SUPPLIED INFORMATION:

-- pv_equiv track=rewrite | github.com/Olalekanrasaq/bioinformatics_app | bioinformatics.py | PairwiseSeqAlign
-- ===== SOURCE A (Python) =====
-- def PairwiseSeqAlign(seq1, seq2):
--     char_list = []
--     for i in range(len(seq1)):
--         if seq1[i] != seq2[i]:
--             char = i
--             char_list.append(char)
--     align = '|'*len(seq1)
--     temp = list(align)
--     for idx in char_list:
--         temp[idx] = '-'
--     res = ''.join(temp)
--     return seq1, seq2, res
-- ===== SOURCE B (Python) =====
-- def PairwiseSeqAlign(seq1, seq2):
--     res = ''.join('|' if seq1[i] == seq2[i] else '-' for i in range(len(seq1)))
--     return seq1, seq2, res
-- ===== Notes on version B (the rewrite author's own statement) =====
-- stated objective: simpler
-- what changed: B emits the alignment string in one pass ('|' or '-' per position) instead of A's two passes that collect a mismatch-index list and then mutate a '|'-filled char list.
import Mathlib
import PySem

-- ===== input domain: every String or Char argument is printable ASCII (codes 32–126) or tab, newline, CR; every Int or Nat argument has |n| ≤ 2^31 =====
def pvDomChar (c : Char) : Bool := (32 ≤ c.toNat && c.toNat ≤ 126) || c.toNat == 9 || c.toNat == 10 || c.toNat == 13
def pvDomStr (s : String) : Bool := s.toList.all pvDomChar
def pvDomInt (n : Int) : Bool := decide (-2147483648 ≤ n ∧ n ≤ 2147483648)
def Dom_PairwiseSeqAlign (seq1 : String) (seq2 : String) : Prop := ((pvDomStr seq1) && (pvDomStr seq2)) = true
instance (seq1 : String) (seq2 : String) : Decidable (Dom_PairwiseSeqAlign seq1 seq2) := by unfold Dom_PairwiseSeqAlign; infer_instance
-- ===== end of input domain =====

-- B builds the alignment string in ONE pass instead of A's mismatch-index list plus mutation pass; return value equivalence, no mutation involved.

-- ===== PORT A =====
def PairwiseSeqAlign (seq1 : String) (seq2 : String) : String × String × String :=
  let l1 := seq1.toList
  let l2 := seq2.toList
  -- char_list = []; for i in range(len(seq1)): if seq1[i] != seq2[i]: char_list.append(i)
  let charList : List Int :=
    (PySem.List.pyRange 0 (PySem.Str.len seq1) 1).foldl
      (fun acc i => if PySem.List.pyGetD l1 i ' ' ≠ PySem.List.pyGetD l2 i ' ' then acc ++ [i] else acc) []
  -- align = '|'*len(seq1); temp = list(align)
  let temp : List Char := PySem.List.pyRepeat ['|'] (PySem.Str.len seq1)
  -- for idx in char_list: temp[idx] = '-'
  let temp2 : List Char := charList.foldl (fun t idx => PySem.List.pySetD t idx '-') temp
  -- res = ''.join(temp)
  (seq1, seq2, String.ofList temp2)

-- ===== PORT B =====
def PairwiseSeqAlign_alt (seq1 : String) (seq2 : String) : String × String × String :=
  -- res = ''.join('|' if seq1[i] == seq2[i] else '-' for i in range(len(seq1)))
  let res : List Char :=
    (PySem.List.pyRange 0 (PySem.Str.len seq1) 1).map
      (fun i => if PySem.List.pyGetD seq1.toList i ' ' = PySem.List.pyGetD seq2.toList i ' ' then '|' else '-')
  (seq1, seq2, String.ofList res)

-- ===== PRECONDITION & SPEC =====
-- A (and B) index seq2 at every position of seq1, so both raise IndexError when seq2 is shorter than seq1.
def Pre_PairwiseSeqAlign (seq1 : String) (seq2 : String) : Prop :=
  seq1.toList.length ≤ seq2.toList.length
instance (seq1 : String) (seq2 : String) : Decidable (Pre_PairwiseSeqAlign seq1 seq2) := by
  unfold Pre_PairwiseSeqAlign; infer_instance
def pvWitness_PairwiseSeqAlign : String × String := ("ACGT", "AGGA")

def Spec_PairwiseSeqAlign (seq1 : String) (seq2 : String) (out : String × String × String) : Prop := out = PairwiseSeqAlign_alt seq1 seq2
instance (seq1 : String) (seq2 : String) (out : String × String × String) : Decidable (Spec_PairwiseSeqAlign seq1 seq2 out) := by unfold Spec_PairwiseSeqAlign; infer_instance

-- ===== CLAIM (what is proved, stated in full; the proofs are below) =====
def Claim_equal_PairwiseSeqAlign : Prop := ∀ (seq1 : String) (seq2 : String), Dom_PairwiseSeqAlign seq1 seq2 → Pre_PairwiseSeqAlign seq1 seq2 → Spec_PairwiseSeqAlign seq1 seq2 (PairwiseSeqAlign seq1 seq2)

-- ===== LEMMAS AND PROOFS =====

-- sets at indices < t.length do not touch an appended last element
theorem pvSetFold_append (L : List Int) (t : List Char) (c : Char)
    (hb : ∀ i ∈ L, 0 ≤ i ∧ i < (t.length : Int)) :
    L.foldl (fun t idx => PySem.List.pySetD t idx '-') (t ++ [c])
      = (L.foldl (fun t idx => PySem.List.pySetD t idx '-') t) ++ [c] := by
  induction L generalizing t with
  | nil => rfl
  | cons i L ih =>
    obtain ⟨h0, hlt⟩ := hb i (by simp)
    have hi : i.toNat < t.length := by omega
    have hset : PySem.List.pySetD (t ++ [c]) i '-' = PySem.List.pySetD t i '-' ++ [c] := by
      rw [PySem.List.pySetD_of_nonneg _ _ h0, PySem.List.pySetD_of_nonneg _ _ h0,
        List.set_append_left _ _ hi]
    simp only [List.foldl, hset]
    exact ih _ (fun j hj => by
      have := hb j (by simp [hj])
      simpa [PySem.List.length_pySetD] using this)

-- the core identity: the filter-then-mutate computation equals the one-pass map
theorem pvCore (p : Int → Prop) [DecidablePred p] (n : Nat) :
    ((PySem.List.pyRange 0 (n : Int) 1).filter (fun i => decide (p i))).foldl
        (fun t idx => PySem.List.pySetD t idx '-') (List.replicate n '|')
      = (PySem.List.pyRange 0 (n : Int) 1).map (fun i => if p i then '-' else '|') := by
  induction n with
  | zero => simp [PySem.List.pyRange_one_eq_nil]
  | succ n ih =>
    have hsplit : PySem.List.pyRange 0 ((n : Int) + 1) 1
        = PySem.List.pyRange 0 (n : Int) 1 ++ [(n : Int)] :=
      PySem.List.pyRange_one_succ_right (by positivity)
    have hb : ∀ i ∈ (PySem.List.pyRange 0 (n : Int) 1).filter (fun i => decide (p i)),
        0 ≤ i ∧ i < ((List.replicate n '|').length : Int) := by
      intro i hi
      have := List.mem_filter.mp hi |>.1
      have := (PySem.List.mem_pyRange_one).mp this
      simpa using this
    have hrep : List.replicate (n + 1) '|' = List.replicate n '|' ++ ['|'] := by
      simp [List.replicate_succ']
    push_cast
    rw [hsplit, List.filter_append, List.foldl_append, List.map_append, hrep]
    by_cases hp : p (n : Int)
    · have hlast : ((([(n : Int)]).filter (fun i => decide (p i)))) = [(n : Int)] := by
        simp [hp]
      rw [hlast]
      simp only [List.foldl_cons, List.foldl_nil]
      rw [pvSetFold_append _ _ _ hb, ih]
      have hlen : ((PySem.List.pyRange 0 (n : Int) 1).filter (fun i => decide (p i))).foldl
          (fun t idx => PySem.List.pySetD t idx '-') (List.replicate n '|')
          = (PySem.List.pyRange 0 (n : Int) 1).map (fun i => if p i then '-' else '|') := ih
      set X := (PySem.List.pyRange 0 (n : Int) 1).map (fun i => if p i then '-' else '|') with hX
      have hXlen : X.length = n := by simp [hX, PySem.List.length_pyRange_one]
      have : PySem.List.pySetD (X ++ ['|']) (n : Int) '-' = X ++ ['-'] := by
        rw [PySem.List.pySetD_of_nonneg _ _ (by positivity)]
        have : ((n : Int)).toNat = X.length := by omega
        rw [this, List.set_append_right _ _ (le_refl _)]
        simp
      rw [this]
      simp [hp]
    · have hlast : ((([(n : Int)]).filter (fun i => decide (p i)))) = [] := by
        simp [hp]
      rw [hlast]
      simp only [List.foldl_nil]
      rw [pvSetFold_append _ _ _ hb, ih]
      simp [hp]

-- ===== VERDICT (by name: the statement is the Claim_ definition above) =====
theorem PairwiseSeqAlign_spec : Claim_equal_PairwiseSeqAlign := by
  intro seq1 seq2 _ _
  unfold Spec_PairwiseSeqAlign PairwiseSeqAlign PairwiseSeqAlign_alt
  simp only [Prod.mk.injEq, true_and]
  congr 1
  have hfold := PySem.List.foldl_append_ite_eq_filter
    (l := PySem.List.pyRange 0 (PySem.Str.len seq1) 1)
    (p := fun i => PySem.List.pyGetD seq1.toList i ' ' ≠ PySem.List.pyGetD seq2.toList i ' ')
    (acc := ([] : List Int))
  simp only [hfold, List.nil_append]
  have hrep : PySem.List.pyRepeat ['|'] (PySem.Str.len seq1)
      = List.replicate seq1.toList.length '|' := by
    rw [PySem.List.pyRepeat_singleton]
    simp [PySem.Str.len_eq]
  have hlen : PySem.Str.len seq1 = (seq1.toList.length : Int) := by simp [PySem.Str.len_eq]
  rw [hrep, hlen]
  have := pvCore (fun i => PySem.List.pyGetD seq1.toList i ' ' ≠ PySem.List.pyGetD seq2.toList i ' ')
    seq1.toList.length
  rw [this]
  apply List.map_congr_left
  intro i _
  by_cases h : PySem.List.pyGetD seq1.toList i ' ' = PySem.List.pyGetD seq2.toList i ' ' <;> simp [h]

YOUR ASSIGNMENT: Please give an exact restatement of only the lines from the beginning of the material above to the line with "-- ===== input", inclusive.

ANSWER BELOW:
-- pv_equiv track=rewrite | github.com/Olalekanrasaq/bioinformatics_app | bioinformatics.py | PairwiseSeqAlign
-- ===== SOURCE A (Python) =====
-- def PairwiseSeqAlign(seq1, seq2):
--     char_list = []
--     for i in range(len(seq1)):
--         if seq1[i] != seq2[i]:
--             char = i
--             char_list.append(char)
--     align = '|'*len(seq1)
--     temp = list(align)
--     for idx in char_list:
--         temp[idx] = '-'
--     res = ''.join(temp)
--     return seq1, seq2, res
-- ===== SOURCE B (Python) =====
-- def PairwiseSeqAlign(seq1, seq2):
--     res = ''.join('|' if seq1[i] == seq2[i] else '-' for i in range(len(seq1)))
--     return seq1, seq2, res
-- ===== Notes on version B (the rewrite author's own statement) =====
-- stated objective: simpler
-- what changed: B emits the alignment string in one pass ('|' or '-' per position) instead of A's two passes that collect a mismatch-index list and then mutate a '|'-filled char list.
import Mathlib
import PySem

-- ===== input domain: every String or Char argument is printable ASCII (codes 32–126) or tab, newline, CR; every Int or Nat argument has |n| ≤ 2^31 =====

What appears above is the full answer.